[[ DATASET ENTRIES, beginning ]]

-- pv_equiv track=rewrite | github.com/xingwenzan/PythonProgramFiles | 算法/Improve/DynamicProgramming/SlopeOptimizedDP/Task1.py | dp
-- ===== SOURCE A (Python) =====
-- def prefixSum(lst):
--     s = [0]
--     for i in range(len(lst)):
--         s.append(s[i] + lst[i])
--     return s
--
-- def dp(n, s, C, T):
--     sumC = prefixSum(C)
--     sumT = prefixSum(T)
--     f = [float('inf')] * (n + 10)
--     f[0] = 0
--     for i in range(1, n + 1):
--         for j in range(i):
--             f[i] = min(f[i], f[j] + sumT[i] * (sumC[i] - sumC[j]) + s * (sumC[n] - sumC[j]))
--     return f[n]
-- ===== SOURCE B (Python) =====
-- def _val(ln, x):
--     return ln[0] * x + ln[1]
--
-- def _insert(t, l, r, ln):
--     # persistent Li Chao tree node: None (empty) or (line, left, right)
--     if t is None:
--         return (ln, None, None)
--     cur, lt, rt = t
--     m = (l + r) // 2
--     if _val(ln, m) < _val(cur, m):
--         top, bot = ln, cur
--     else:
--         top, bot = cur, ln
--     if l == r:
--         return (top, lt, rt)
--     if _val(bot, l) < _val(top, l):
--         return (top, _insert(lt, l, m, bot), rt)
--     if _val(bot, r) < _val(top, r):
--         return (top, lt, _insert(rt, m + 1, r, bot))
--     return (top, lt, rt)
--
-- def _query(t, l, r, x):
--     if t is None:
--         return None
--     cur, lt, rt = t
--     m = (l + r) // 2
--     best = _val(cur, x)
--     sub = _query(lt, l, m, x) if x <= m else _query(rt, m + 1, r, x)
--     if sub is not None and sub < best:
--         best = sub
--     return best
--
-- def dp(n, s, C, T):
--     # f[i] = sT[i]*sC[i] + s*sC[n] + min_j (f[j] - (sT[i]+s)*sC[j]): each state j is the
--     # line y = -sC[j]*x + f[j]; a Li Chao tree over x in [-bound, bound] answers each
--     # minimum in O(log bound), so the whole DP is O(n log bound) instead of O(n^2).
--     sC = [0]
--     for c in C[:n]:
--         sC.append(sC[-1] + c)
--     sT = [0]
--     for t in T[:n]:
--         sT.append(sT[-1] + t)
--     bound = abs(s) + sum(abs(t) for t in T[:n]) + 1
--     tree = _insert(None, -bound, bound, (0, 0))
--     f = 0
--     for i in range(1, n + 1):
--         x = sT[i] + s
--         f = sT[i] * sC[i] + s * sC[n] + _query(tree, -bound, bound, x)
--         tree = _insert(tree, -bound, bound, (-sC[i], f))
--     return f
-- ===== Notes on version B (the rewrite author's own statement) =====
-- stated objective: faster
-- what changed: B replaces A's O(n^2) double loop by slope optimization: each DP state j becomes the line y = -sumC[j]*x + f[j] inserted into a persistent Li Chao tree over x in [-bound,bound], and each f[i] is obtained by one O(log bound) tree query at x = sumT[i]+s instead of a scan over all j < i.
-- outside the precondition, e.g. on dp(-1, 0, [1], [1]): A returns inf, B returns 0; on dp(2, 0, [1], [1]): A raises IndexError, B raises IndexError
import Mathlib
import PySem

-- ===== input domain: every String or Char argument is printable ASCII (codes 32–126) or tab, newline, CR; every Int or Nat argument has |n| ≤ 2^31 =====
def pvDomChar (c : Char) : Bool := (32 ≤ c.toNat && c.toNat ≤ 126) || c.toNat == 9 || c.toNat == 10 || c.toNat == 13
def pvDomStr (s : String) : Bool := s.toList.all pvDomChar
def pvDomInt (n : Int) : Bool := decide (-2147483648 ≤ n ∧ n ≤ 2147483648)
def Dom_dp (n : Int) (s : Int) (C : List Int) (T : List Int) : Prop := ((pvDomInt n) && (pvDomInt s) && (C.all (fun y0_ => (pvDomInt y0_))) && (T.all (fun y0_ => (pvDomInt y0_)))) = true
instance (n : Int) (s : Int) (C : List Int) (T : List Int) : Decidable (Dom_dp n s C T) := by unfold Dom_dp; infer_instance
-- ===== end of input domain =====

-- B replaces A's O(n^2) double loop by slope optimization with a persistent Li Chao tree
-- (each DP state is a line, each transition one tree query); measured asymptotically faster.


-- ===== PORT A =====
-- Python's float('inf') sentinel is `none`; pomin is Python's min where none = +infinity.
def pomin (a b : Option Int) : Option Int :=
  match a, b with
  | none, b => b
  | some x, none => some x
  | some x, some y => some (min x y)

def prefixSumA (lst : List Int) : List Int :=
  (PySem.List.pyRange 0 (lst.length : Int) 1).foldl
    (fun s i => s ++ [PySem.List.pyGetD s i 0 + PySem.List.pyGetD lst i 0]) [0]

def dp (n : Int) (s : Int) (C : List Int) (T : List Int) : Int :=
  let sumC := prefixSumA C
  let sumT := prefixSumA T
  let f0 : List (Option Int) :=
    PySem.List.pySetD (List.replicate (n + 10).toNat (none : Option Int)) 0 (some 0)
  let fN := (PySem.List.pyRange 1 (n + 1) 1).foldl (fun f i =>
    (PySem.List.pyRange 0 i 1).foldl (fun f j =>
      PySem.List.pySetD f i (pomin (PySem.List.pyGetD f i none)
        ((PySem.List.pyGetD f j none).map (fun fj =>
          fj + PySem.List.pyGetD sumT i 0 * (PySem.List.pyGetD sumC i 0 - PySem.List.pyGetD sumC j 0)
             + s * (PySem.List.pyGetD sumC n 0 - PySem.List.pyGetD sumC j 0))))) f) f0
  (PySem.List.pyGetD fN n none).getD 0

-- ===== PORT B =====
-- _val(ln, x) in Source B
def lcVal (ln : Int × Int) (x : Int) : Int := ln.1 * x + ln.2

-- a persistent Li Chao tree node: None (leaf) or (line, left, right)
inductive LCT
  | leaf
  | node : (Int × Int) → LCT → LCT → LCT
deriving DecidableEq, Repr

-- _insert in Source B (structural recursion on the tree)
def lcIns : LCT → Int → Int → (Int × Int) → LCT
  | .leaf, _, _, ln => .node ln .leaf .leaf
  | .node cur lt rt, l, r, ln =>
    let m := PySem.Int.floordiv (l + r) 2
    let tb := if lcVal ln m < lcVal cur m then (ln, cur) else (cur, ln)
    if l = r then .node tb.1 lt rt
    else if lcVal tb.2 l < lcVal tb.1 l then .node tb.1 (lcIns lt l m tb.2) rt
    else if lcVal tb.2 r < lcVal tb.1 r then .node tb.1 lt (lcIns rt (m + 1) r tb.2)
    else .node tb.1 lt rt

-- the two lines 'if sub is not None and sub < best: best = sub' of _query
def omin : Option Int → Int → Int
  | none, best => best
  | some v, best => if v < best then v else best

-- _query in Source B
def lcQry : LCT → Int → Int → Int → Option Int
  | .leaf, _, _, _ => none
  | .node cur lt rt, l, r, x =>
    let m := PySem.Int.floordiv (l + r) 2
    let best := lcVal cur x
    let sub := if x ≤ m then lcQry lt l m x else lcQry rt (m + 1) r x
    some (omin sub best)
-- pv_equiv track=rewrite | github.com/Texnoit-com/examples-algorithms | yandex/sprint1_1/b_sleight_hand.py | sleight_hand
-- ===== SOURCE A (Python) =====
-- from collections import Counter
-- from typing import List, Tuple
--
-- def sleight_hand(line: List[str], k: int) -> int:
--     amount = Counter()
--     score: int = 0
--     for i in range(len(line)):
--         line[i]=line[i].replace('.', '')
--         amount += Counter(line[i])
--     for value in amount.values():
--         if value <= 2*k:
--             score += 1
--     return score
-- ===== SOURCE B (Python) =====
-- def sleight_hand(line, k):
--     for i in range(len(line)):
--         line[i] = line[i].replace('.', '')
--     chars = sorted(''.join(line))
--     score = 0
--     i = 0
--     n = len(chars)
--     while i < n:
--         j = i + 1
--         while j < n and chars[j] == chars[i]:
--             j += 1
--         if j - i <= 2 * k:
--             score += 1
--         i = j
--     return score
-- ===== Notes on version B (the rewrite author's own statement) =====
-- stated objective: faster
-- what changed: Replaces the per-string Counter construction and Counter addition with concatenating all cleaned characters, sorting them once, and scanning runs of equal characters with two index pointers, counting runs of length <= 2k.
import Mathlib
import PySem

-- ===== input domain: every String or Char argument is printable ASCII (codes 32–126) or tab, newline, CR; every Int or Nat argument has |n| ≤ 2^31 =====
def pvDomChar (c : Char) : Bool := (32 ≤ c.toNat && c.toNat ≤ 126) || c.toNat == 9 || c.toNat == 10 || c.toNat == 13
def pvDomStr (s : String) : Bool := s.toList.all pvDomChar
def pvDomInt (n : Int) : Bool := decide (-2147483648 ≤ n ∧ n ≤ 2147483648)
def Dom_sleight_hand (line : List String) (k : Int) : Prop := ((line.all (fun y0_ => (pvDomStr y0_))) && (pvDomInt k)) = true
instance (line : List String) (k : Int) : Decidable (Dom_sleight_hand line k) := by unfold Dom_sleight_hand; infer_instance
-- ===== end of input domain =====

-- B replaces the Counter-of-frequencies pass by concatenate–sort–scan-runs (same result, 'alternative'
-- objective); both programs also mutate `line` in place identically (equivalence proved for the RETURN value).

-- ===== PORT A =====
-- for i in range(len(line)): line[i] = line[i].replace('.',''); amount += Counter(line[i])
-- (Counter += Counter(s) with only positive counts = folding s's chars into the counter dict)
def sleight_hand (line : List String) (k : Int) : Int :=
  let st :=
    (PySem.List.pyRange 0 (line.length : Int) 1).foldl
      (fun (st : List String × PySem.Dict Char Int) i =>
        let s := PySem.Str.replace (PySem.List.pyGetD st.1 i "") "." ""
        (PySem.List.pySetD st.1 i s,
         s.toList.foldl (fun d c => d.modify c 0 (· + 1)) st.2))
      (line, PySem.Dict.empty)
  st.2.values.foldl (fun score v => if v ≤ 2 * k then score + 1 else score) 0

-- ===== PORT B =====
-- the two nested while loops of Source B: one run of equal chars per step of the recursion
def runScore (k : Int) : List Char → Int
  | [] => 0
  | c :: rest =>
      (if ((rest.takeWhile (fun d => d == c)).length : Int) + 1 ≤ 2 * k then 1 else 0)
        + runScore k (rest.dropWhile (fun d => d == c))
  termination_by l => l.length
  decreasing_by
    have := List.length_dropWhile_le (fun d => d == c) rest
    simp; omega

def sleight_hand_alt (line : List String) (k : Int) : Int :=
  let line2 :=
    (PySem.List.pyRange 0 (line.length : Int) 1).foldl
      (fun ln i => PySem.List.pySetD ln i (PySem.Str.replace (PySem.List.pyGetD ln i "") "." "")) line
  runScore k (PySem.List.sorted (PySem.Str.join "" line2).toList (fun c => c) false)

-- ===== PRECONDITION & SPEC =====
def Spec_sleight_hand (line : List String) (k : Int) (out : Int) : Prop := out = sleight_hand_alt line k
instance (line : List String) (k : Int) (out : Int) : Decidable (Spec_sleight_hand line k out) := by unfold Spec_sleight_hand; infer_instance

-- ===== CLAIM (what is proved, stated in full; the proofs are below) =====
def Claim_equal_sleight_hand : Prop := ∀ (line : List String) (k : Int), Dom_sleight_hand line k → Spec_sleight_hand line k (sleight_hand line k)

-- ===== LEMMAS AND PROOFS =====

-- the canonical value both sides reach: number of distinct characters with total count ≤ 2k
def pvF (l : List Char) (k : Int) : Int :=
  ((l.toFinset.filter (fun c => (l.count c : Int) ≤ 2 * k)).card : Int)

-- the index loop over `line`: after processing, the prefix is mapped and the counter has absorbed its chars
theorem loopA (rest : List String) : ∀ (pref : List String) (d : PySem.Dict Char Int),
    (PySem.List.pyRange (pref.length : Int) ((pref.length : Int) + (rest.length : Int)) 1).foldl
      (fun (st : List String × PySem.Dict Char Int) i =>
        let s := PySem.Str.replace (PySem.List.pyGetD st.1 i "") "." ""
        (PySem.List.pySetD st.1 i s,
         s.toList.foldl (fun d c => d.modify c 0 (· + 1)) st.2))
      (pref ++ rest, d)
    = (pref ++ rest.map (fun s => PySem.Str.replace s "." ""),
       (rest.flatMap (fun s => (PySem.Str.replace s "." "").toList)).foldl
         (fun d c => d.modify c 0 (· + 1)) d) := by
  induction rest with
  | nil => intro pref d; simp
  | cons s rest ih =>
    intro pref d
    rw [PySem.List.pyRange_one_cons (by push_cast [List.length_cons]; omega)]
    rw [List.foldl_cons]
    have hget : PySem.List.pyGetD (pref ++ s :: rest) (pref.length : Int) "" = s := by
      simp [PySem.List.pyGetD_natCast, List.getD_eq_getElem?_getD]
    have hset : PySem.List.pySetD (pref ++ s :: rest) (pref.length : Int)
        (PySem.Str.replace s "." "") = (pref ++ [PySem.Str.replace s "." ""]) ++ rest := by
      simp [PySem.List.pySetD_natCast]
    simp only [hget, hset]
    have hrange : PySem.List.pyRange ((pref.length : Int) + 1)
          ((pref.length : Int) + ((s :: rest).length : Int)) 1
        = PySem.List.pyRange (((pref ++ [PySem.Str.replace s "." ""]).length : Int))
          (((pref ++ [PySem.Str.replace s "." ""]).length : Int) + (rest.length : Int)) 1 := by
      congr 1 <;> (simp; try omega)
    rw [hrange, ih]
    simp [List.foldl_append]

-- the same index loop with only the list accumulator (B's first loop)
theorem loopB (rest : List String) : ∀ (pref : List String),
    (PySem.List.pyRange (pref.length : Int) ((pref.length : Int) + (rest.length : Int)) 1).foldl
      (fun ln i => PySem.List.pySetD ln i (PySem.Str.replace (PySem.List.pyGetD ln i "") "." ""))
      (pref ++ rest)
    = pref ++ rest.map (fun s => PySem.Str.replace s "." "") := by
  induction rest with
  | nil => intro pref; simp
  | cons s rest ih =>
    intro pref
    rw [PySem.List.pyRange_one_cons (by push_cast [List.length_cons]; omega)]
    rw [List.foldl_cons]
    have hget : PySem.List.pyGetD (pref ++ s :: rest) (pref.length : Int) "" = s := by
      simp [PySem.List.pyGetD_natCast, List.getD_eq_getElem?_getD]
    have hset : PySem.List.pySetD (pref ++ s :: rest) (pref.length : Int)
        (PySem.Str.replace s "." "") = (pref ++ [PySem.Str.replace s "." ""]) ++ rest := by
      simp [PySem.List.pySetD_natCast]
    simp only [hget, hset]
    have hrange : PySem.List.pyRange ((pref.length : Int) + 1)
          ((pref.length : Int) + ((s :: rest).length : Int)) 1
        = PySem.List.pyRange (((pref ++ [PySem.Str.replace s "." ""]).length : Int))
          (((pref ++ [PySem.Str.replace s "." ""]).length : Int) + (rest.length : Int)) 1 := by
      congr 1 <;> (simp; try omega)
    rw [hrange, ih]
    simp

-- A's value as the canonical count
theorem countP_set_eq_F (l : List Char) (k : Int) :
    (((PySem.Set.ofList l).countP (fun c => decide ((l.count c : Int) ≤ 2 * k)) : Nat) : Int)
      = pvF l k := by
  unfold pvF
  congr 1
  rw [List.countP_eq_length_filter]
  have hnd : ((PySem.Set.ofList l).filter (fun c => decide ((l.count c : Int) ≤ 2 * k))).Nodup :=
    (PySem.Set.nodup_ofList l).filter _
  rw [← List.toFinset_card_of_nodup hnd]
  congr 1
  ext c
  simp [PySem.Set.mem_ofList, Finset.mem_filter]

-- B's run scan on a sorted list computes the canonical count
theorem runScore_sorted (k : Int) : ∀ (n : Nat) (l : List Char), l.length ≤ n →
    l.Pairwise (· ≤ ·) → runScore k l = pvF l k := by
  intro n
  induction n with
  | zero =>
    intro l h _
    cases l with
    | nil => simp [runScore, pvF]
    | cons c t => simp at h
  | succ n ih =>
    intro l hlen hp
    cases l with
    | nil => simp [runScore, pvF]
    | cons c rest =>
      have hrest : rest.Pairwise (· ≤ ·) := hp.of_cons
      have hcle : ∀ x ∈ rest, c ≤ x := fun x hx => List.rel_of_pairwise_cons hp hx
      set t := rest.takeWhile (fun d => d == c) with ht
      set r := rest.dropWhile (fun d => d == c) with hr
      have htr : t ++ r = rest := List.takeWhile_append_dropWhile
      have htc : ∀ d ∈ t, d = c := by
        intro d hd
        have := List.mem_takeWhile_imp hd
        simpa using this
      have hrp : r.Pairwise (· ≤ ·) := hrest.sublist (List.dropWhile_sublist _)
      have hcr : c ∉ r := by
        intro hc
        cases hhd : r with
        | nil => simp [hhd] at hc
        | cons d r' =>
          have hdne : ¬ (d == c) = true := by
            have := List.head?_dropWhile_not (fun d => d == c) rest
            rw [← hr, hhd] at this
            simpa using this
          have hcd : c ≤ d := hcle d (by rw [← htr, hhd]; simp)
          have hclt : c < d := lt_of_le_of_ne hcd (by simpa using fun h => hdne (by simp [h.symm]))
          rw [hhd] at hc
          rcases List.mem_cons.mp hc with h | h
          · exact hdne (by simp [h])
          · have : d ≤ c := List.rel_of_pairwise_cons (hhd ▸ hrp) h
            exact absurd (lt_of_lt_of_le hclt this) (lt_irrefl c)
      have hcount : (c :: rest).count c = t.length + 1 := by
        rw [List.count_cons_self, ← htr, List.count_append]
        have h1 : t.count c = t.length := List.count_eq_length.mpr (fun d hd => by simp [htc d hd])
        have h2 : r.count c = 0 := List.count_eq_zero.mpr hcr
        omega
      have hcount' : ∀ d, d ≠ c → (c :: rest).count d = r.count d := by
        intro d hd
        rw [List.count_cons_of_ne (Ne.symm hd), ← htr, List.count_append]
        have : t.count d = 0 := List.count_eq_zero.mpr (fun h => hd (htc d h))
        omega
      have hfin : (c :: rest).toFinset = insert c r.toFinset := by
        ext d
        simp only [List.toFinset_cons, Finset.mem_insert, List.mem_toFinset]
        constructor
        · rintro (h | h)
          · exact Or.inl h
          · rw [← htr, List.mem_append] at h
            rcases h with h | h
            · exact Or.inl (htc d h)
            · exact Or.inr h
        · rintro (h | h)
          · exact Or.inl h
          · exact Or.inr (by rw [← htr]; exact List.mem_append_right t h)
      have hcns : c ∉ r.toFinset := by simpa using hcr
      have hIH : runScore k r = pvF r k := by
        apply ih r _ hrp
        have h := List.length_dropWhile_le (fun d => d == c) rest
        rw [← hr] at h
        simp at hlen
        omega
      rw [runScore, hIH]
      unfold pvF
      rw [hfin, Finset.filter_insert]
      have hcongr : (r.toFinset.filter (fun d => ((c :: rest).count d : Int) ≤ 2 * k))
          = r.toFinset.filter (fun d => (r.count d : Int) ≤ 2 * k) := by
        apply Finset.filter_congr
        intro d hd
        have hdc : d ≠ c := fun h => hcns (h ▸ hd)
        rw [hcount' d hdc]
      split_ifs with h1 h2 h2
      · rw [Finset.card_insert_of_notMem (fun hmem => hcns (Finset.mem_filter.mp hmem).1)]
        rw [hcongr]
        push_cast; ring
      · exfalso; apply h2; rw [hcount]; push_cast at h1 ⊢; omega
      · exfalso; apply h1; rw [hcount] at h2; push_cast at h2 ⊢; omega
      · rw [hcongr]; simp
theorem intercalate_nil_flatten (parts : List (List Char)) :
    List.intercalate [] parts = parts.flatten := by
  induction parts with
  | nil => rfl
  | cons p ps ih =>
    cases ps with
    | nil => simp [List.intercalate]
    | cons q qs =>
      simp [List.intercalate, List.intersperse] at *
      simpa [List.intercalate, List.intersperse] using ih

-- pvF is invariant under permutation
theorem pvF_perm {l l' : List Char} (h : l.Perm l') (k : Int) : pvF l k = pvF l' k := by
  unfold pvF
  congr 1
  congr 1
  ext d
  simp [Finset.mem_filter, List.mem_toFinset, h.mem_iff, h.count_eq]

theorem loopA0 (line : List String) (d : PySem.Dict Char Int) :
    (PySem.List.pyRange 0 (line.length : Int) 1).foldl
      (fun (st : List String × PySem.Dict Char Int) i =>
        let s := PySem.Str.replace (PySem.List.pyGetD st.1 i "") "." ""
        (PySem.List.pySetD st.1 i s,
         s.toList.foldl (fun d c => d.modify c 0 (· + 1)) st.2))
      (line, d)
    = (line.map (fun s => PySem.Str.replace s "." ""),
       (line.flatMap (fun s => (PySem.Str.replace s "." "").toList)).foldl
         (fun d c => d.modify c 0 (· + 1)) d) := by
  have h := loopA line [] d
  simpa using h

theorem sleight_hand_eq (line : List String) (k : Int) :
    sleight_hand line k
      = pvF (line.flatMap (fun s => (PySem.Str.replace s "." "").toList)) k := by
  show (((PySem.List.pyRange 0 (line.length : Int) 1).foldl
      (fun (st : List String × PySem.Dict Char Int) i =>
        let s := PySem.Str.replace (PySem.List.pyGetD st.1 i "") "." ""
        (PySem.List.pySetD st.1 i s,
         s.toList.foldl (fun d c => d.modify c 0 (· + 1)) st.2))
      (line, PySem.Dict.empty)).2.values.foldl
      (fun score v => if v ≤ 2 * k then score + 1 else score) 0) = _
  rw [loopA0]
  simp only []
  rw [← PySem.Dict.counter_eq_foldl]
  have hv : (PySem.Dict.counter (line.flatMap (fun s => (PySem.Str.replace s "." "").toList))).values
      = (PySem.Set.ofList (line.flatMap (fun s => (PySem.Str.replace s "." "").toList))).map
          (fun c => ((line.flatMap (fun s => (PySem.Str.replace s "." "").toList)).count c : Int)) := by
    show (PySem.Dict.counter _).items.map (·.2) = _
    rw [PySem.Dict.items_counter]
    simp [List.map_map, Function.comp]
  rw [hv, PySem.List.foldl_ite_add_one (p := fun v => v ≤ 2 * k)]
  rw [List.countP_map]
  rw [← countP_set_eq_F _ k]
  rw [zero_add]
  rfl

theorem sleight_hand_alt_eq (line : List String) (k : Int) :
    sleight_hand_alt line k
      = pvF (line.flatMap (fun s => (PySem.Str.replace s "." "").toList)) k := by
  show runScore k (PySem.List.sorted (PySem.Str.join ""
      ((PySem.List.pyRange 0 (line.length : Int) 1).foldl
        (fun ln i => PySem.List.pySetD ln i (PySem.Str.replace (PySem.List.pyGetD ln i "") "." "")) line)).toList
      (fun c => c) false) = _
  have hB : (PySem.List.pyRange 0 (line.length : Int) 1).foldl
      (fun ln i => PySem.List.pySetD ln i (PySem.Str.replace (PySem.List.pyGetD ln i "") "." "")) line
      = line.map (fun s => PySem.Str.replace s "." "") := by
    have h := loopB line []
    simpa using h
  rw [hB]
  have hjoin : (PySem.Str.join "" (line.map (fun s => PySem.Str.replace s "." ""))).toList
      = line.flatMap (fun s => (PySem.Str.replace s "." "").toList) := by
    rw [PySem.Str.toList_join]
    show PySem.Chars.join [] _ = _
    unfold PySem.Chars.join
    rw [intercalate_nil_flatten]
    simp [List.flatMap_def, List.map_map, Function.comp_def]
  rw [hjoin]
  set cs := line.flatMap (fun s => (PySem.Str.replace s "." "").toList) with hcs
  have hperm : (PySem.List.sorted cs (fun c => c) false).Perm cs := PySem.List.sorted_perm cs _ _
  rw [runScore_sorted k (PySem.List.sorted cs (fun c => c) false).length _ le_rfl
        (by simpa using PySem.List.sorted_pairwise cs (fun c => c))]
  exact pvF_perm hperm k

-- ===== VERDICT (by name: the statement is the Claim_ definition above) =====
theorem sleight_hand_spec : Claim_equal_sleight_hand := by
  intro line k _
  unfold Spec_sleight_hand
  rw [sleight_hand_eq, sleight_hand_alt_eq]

[[ DATASET ENTRIES, end ]]

▸ WHAT IS BEING ASKED: Output exactly one stretch of the listing: from the line containing "sT.append(sT[-1] + t)" through the line containing "(fun s i =>", both end lines included.

▸ THE COMPLETED TASK:
--         sT.append(sT[-1] + t)
--     bound = abs(s) + sum(abs(t) for t in T[:n]) + 1
--     tree = _insert(None, -bound, bound, (0, 0))
--     f = 0
--     for i in range(1, n + 1):
--         x = sT[i] + s
--         f = sT[i] * sC[i] + s * sC[n] + _query(tree, -bound, bound, x)
--         tree = _insert(tree, -bound, bound, (-sC[i], f))
--     return f
-- ===== Notes on version B (the rewrite author's own statement) =====
-- stated objective: faster
-- what changed: B replaces A's O(n^2) double loop by slope optimization: each DP state j becomes the line y = -sumC[j]*x + f[j] inserted into a persistent Li Chao tree over x in [-bound,bound], and each f[i] is obtained by one O(log bound) tree query at x = sumT[i]+s instead of a scan over all j < i.
-- outside the precondition, e.g. on dp(-1, 0, [1], [1]): A returns inf, B returns 0; on dp(2, 0, [1], [1]): A raises IndexError, B raises IndexError
import Mathlib
import PySem

-- ===== input domain: every String or Char argument is printable ASCII (codes 32–126) or tab, newline, CR; every Int or Nat argument has |n| ≤ 2^31 =====
def pvDomChar (c : Char) : Bool := (32 ≤ c.toNat && c.toNat ≤ 126) || c.toNat == 9 || c.toNat == 10 || c.toNat == 13
def pvDomStr (s : String) : Bool := s.toList.all pvDomChar
def pvDomInt (n : Int) : Bool := decide (-2147483648 ≤ n ∧ n ≤ 2147483648)
def Dom_dp (n : Int) (s : Int) (C : List Int) (T : List Int) : Prop := ((pvDomInt n) && (pvDomInt s) && (C.all (fun y0_ => (pvDomInt y0_))) && (T.all (fun y0_ => (pvDomInt y0_)))) = true
instance (n : Int) (s : Int) (C : List Int) (T : List Int) : Decidable (Dom_dp n s C T) := by unfold Dom_dp; infer_instance
-- ===== end of input domain =====

-- B replaces A's O(n^2) double loop by slope optimization with a persistent Li Chao tree
-- (each DP state is a line, each transition one tree query); measured asymptotically faster.


-- ===== PORT A =====
-- Python's float('inf') sentinel is `none`; pomin is Python's min where none = +infinity.
def pomin (a b : Option Int) : Option Int :=
  match a, b with
  | none, b => b
  | some x, none => some x
  | some x, some y => some (min x y)

def prefixSumA (lst : List Int) : List Int :=
  (PySem.List.pyRange 0 (lst.length : Int) 1).foldl
    (fun s i => s ++ [PySem.List.pyGetD s i 0 + PySem.List.pyGetD lst i 0]) [0]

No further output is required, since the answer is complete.